WORK ITEM: Wherever the word "omega" occurs in the listing below, copy that whole line.
++++ DATA RECORDS
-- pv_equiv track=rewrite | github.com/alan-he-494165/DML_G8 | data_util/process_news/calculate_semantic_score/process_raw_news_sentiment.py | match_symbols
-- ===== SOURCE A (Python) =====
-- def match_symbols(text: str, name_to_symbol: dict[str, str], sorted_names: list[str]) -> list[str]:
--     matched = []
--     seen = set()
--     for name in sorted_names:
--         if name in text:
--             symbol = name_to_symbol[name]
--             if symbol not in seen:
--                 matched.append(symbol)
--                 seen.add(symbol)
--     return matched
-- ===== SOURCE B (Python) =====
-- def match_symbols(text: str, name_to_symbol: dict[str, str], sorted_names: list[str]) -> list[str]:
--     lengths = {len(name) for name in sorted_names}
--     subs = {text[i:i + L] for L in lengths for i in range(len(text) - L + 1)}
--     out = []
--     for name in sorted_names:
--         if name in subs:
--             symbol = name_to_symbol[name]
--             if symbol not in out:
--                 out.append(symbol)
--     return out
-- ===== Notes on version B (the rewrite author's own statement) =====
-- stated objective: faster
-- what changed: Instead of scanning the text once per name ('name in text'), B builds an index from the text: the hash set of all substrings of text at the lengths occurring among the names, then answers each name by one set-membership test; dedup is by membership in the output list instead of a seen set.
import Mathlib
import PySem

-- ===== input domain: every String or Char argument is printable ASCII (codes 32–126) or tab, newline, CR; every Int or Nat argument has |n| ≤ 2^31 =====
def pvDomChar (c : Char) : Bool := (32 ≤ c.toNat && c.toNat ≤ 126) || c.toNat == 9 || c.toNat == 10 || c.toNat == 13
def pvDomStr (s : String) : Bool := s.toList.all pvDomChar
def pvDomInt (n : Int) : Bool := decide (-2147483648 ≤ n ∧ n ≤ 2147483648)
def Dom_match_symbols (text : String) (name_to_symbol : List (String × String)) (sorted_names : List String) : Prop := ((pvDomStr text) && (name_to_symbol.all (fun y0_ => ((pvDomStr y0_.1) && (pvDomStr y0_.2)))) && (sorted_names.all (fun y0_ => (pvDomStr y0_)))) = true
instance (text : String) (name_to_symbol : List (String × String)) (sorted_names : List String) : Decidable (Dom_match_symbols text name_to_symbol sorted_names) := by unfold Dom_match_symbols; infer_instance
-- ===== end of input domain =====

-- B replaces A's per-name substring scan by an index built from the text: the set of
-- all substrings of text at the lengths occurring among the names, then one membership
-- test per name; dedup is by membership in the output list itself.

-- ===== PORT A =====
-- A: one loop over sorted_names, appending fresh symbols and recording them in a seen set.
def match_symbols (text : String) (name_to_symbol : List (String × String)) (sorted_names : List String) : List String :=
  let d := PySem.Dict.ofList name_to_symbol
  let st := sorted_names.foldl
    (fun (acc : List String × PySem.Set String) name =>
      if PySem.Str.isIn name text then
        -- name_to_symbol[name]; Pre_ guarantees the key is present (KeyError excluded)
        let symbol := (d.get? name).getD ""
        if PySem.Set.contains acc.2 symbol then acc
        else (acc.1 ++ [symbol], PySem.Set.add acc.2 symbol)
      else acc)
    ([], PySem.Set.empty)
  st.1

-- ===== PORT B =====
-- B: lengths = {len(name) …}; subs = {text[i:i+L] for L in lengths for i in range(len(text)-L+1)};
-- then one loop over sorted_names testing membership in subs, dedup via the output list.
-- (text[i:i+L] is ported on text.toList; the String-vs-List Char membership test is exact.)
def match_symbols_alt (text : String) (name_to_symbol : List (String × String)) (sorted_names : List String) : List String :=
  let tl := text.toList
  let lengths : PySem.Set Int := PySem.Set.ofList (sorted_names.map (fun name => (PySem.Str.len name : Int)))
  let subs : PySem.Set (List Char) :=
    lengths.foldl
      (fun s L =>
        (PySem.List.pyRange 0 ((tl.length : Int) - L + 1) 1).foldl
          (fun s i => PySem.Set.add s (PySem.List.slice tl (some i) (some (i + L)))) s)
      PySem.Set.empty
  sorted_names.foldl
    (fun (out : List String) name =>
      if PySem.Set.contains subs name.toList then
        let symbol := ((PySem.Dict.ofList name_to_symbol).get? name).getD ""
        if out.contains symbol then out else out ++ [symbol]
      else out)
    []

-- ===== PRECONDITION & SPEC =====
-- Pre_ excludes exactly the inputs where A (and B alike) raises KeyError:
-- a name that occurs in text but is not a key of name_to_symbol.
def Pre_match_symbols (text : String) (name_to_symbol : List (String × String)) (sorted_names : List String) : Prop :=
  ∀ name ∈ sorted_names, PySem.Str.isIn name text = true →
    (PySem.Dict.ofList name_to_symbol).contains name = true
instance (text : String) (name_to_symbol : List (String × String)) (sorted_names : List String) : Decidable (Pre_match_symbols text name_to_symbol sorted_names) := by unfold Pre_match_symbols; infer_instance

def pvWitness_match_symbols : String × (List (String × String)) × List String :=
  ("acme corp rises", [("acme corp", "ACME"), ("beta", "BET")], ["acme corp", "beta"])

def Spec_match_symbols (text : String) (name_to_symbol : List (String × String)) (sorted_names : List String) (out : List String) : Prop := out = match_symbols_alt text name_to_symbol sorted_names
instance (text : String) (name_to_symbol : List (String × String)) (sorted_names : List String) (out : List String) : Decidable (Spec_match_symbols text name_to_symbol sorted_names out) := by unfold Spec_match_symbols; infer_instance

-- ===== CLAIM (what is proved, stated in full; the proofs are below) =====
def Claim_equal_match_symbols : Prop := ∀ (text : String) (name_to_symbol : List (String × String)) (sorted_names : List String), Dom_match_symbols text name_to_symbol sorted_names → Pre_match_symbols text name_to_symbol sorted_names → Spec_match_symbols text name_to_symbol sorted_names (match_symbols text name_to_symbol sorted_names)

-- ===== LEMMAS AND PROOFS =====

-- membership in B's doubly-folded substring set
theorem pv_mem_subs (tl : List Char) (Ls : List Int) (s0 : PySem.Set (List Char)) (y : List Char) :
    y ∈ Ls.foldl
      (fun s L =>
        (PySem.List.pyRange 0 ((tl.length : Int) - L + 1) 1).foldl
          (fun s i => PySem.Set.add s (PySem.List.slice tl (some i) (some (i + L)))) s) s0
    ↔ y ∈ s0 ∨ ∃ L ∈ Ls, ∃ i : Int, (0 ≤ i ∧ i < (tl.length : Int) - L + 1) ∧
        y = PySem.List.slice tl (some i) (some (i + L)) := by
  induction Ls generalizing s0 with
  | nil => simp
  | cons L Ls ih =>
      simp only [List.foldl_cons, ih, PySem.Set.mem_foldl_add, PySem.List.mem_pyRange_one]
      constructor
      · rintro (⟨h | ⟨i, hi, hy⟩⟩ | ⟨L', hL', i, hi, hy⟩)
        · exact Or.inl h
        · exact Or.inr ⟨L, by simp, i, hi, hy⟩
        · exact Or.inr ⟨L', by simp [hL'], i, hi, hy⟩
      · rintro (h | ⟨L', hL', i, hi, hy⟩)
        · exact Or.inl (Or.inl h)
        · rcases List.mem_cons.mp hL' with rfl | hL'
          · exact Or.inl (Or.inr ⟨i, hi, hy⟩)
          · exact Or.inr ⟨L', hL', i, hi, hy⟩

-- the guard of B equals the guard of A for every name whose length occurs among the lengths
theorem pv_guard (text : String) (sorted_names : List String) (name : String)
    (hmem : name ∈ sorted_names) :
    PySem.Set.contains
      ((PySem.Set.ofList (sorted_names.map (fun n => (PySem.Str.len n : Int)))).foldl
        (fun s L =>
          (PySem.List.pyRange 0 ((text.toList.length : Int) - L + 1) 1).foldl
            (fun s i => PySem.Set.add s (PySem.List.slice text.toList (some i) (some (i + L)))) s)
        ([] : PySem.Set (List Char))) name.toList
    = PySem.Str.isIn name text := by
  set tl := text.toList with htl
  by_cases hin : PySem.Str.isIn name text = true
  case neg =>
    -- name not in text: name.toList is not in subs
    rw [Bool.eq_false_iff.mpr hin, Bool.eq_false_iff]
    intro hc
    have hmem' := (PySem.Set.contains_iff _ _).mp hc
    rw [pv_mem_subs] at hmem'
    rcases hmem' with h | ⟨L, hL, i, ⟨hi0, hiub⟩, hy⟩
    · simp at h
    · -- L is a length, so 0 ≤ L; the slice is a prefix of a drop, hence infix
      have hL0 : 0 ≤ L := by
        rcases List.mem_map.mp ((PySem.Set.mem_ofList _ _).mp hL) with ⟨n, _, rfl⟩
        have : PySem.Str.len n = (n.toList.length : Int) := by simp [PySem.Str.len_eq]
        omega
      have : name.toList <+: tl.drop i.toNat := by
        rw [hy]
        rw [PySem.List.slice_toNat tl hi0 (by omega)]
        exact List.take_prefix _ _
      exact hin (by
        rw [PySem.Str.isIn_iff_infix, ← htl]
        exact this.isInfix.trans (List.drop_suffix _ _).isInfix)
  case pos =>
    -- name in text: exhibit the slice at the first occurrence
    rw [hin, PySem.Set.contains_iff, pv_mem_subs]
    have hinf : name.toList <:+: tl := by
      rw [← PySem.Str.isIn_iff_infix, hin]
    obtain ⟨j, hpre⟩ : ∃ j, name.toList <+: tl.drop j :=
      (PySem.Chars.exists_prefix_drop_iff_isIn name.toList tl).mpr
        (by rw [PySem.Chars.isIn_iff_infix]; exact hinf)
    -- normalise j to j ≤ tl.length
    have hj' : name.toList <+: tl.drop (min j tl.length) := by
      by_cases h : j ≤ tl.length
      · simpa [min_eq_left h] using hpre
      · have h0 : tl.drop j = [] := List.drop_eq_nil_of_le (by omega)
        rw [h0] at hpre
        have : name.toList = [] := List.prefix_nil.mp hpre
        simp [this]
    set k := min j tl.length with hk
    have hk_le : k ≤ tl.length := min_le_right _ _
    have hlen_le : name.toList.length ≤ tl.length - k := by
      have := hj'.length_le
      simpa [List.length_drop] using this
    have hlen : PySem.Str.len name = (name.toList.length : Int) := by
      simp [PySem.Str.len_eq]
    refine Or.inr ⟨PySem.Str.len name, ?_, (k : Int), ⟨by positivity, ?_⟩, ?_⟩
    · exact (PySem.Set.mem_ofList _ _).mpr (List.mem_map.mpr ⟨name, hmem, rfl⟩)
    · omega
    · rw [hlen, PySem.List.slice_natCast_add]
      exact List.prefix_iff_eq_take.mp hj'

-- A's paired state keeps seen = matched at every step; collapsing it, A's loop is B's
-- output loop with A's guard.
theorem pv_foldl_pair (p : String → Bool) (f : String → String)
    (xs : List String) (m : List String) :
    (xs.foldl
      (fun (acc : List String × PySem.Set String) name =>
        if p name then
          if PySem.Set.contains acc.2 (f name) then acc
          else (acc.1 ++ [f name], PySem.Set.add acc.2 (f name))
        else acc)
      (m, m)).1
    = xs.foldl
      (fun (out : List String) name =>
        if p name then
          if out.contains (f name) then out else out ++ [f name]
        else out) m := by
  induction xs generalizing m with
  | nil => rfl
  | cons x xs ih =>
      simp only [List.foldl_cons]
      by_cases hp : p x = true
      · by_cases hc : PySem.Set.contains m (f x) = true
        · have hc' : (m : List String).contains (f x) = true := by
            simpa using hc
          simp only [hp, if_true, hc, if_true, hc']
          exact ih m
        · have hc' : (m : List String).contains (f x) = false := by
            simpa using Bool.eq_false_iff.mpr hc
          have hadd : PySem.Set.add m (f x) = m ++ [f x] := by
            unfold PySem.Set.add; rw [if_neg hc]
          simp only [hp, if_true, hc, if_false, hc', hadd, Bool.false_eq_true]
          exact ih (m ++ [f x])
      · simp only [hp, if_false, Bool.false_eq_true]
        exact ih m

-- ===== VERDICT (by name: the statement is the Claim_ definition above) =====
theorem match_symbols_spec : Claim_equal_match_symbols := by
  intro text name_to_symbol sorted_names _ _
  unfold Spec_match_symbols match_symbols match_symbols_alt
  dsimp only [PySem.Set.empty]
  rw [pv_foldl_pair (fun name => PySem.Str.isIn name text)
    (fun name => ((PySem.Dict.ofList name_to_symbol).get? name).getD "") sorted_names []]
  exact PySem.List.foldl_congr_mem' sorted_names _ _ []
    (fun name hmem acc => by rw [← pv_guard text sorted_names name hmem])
++++++++
RESULT OF THE EXERCISE:
        omega
        rw [PySem.List.slice_toNat tl hi0 (by omega)]
      · have h0 : tl.drop j = [] := List.drop_eq_nil_of_le (by omega)
    · omega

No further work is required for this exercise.